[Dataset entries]

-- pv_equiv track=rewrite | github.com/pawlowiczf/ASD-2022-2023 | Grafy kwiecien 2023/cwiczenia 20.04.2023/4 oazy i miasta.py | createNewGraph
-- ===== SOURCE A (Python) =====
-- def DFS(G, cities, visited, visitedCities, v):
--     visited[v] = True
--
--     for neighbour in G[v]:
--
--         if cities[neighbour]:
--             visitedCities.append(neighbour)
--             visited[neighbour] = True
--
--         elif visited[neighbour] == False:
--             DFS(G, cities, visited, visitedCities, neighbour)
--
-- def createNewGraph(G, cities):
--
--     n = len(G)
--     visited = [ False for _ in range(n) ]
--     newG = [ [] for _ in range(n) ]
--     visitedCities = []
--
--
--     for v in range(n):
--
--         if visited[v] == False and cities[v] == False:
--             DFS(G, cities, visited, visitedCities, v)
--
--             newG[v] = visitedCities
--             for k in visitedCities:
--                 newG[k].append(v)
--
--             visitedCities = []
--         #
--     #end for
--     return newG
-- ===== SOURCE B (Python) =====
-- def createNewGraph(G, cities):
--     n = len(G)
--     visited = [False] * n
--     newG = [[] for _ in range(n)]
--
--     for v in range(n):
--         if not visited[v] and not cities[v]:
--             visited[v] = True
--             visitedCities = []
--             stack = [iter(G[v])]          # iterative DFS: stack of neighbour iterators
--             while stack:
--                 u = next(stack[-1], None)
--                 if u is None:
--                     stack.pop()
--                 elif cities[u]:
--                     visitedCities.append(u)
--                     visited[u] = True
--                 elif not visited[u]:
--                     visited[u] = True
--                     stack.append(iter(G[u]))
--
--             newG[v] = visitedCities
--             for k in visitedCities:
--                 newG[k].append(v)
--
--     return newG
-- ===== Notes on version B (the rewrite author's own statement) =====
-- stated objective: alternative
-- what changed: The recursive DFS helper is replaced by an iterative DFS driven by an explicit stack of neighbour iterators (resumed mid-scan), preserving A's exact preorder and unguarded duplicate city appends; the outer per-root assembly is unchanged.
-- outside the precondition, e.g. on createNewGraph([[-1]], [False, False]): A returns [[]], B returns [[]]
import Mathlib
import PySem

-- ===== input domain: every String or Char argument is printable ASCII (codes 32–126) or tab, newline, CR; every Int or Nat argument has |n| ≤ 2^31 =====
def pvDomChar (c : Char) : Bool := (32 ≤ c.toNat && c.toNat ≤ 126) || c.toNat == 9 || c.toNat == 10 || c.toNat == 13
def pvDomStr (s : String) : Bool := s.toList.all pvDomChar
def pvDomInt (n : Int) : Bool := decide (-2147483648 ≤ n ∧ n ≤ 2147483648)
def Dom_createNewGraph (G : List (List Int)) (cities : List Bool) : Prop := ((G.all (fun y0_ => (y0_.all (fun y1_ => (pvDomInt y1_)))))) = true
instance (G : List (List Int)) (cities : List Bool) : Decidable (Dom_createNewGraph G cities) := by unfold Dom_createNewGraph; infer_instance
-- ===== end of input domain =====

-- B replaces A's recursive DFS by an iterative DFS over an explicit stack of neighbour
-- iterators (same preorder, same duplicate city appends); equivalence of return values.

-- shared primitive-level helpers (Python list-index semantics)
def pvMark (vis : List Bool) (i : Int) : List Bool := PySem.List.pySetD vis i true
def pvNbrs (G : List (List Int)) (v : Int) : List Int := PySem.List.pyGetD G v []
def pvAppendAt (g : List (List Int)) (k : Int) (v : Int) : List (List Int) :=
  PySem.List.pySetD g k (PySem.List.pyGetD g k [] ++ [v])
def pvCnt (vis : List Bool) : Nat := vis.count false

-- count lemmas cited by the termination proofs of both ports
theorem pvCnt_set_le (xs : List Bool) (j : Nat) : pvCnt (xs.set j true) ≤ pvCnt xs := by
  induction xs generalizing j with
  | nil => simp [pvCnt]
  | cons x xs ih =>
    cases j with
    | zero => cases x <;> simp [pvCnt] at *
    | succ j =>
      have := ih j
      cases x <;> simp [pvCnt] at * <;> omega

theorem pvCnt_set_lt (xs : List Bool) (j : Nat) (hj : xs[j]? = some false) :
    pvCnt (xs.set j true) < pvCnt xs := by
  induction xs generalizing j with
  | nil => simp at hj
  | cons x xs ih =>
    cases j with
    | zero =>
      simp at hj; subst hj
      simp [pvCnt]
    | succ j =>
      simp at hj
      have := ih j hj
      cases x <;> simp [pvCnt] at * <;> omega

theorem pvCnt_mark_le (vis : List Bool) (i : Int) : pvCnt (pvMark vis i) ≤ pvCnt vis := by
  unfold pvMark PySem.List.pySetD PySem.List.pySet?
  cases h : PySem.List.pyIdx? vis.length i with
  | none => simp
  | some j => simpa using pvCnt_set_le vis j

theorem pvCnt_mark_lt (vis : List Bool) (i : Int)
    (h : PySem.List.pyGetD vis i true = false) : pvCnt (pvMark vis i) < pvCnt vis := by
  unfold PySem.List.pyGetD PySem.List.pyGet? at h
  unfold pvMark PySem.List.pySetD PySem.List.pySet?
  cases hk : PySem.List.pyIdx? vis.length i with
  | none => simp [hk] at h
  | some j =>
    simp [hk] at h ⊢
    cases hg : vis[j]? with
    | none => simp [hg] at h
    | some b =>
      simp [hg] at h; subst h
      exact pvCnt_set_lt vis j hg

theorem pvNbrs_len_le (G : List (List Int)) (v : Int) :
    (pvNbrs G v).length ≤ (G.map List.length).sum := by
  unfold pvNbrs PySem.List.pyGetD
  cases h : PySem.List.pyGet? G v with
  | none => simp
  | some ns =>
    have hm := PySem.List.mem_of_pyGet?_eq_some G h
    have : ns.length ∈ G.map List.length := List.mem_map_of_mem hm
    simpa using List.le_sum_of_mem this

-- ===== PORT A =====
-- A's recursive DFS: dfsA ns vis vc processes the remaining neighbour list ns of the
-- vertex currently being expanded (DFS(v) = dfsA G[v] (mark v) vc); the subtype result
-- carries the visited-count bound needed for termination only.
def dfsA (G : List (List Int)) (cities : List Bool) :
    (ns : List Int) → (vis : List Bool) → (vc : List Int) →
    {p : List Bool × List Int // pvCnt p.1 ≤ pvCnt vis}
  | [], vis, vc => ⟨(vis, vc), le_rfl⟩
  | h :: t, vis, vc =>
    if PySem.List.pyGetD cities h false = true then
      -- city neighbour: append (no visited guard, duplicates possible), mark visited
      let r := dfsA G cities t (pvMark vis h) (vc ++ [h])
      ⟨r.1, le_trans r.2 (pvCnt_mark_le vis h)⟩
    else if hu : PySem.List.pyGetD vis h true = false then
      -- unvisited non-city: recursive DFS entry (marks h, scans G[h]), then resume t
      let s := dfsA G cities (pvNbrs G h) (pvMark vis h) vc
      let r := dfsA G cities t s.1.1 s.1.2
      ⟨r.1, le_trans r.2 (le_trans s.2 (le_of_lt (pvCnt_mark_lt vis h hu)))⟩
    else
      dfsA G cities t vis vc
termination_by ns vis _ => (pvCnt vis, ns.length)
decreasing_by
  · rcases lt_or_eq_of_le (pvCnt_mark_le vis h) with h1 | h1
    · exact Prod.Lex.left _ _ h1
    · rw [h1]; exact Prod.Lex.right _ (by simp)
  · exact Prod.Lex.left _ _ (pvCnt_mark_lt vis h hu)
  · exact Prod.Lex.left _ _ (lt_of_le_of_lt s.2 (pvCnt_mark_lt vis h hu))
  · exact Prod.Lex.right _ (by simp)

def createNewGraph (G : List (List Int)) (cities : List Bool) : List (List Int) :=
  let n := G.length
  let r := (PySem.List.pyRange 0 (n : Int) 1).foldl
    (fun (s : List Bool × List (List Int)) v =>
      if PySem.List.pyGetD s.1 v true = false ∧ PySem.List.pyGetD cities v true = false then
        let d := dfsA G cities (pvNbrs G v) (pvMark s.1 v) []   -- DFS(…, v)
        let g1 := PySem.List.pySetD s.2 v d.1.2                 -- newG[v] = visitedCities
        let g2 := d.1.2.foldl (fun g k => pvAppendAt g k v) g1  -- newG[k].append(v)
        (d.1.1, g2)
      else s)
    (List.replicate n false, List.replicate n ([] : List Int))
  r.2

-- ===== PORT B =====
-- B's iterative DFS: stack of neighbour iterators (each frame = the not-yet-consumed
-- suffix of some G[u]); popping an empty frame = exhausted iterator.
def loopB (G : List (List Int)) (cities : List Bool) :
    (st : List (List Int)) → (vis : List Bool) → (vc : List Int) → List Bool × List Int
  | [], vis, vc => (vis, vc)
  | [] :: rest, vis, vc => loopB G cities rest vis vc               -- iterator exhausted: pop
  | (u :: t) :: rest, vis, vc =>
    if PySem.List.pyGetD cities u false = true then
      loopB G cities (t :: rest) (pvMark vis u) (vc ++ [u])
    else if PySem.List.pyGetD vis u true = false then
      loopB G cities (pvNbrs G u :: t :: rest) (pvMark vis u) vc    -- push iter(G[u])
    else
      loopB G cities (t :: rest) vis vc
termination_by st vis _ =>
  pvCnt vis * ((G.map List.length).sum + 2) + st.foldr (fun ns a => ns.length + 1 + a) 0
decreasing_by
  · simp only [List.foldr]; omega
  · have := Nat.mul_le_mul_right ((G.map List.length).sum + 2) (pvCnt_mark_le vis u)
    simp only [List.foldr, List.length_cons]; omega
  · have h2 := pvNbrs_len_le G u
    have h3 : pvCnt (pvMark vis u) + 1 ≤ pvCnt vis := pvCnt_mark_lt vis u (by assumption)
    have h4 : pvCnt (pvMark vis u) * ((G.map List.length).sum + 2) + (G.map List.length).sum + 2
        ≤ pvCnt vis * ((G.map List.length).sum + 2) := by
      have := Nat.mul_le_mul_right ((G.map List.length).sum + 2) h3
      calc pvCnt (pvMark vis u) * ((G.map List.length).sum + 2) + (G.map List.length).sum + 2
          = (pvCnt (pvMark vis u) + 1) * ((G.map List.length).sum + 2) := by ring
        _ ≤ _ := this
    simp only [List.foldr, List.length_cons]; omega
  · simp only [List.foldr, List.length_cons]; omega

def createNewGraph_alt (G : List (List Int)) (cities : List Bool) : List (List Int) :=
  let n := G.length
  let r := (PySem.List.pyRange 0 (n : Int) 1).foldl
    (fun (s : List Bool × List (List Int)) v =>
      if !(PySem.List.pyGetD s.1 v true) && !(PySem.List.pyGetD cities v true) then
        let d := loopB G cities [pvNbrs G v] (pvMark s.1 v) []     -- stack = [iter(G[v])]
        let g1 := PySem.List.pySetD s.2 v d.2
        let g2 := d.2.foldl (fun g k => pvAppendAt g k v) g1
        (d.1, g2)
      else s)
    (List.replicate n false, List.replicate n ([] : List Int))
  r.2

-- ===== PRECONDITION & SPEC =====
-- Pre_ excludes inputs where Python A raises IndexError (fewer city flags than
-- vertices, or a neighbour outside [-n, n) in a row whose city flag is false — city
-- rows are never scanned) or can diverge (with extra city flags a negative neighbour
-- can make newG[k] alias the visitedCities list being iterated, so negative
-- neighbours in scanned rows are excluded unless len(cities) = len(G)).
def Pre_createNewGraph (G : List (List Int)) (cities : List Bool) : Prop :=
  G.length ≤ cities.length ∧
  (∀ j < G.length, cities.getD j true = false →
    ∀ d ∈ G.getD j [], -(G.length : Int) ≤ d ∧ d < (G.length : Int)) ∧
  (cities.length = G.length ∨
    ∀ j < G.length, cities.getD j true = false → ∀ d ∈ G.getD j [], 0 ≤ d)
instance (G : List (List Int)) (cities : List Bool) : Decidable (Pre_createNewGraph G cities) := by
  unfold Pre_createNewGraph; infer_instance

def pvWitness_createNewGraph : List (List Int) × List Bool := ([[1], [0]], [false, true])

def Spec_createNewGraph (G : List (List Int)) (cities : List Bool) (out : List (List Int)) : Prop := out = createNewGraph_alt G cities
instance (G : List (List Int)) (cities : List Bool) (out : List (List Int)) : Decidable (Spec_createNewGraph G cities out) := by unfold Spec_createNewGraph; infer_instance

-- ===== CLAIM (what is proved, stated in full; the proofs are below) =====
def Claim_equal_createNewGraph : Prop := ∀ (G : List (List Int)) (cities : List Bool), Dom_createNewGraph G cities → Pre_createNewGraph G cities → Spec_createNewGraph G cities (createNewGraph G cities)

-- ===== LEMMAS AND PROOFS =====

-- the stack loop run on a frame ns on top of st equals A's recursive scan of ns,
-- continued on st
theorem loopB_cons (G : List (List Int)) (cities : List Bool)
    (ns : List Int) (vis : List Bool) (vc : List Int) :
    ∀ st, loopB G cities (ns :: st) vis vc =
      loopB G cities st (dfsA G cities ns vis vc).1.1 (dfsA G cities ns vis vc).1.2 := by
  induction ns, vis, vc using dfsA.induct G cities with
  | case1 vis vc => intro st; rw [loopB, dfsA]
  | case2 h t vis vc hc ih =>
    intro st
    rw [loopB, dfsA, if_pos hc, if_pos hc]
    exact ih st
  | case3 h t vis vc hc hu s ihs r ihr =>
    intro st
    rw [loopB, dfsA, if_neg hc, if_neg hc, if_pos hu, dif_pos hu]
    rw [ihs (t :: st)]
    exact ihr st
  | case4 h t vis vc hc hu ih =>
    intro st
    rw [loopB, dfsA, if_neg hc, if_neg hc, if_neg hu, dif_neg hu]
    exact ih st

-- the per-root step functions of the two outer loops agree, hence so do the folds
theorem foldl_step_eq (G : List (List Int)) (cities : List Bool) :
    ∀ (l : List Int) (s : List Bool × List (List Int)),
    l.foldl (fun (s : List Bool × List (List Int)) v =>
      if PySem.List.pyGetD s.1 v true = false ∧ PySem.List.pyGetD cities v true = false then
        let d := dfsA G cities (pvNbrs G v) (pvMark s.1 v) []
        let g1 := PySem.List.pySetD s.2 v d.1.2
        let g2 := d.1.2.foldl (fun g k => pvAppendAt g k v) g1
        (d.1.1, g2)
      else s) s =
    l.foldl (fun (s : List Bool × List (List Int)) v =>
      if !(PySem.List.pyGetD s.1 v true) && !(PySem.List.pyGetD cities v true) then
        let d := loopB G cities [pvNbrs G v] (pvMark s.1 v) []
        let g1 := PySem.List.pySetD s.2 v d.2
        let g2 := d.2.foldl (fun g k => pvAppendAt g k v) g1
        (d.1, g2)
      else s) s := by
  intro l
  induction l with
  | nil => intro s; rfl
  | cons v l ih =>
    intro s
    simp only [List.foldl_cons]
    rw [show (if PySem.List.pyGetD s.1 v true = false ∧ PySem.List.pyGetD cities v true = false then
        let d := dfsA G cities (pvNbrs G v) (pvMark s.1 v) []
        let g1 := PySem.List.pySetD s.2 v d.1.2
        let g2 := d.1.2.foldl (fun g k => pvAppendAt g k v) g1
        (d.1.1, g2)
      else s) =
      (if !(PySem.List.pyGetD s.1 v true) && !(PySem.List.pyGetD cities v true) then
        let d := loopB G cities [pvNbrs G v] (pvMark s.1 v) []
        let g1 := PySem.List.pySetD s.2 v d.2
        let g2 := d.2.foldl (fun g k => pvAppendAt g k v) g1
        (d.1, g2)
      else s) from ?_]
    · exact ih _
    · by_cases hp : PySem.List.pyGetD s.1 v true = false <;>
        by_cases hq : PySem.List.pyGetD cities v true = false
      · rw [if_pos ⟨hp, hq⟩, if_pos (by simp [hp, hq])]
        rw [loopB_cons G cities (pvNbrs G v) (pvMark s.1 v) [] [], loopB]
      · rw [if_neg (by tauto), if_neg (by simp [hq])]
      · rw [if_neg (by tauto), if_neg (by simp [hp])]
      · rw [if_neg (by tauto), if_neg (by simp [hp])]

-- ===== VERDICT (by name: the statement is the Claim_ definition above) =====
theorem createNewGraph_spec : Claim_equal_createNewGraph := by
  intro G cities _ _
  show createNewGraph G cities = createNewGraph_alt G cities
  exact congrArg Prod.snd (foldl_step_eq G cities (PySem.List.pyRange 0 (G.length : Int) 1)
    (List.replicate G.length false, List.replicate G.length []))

▶ _What this task involves_
Collect each line above holding the string "using".

▶ _Reply to the exercise_
  | some j => simpa using pvCnt_set_le vis j
    simpa using List.le_sum_of_mem this
  induction ns, vis, vc using dfsA.induct G cities with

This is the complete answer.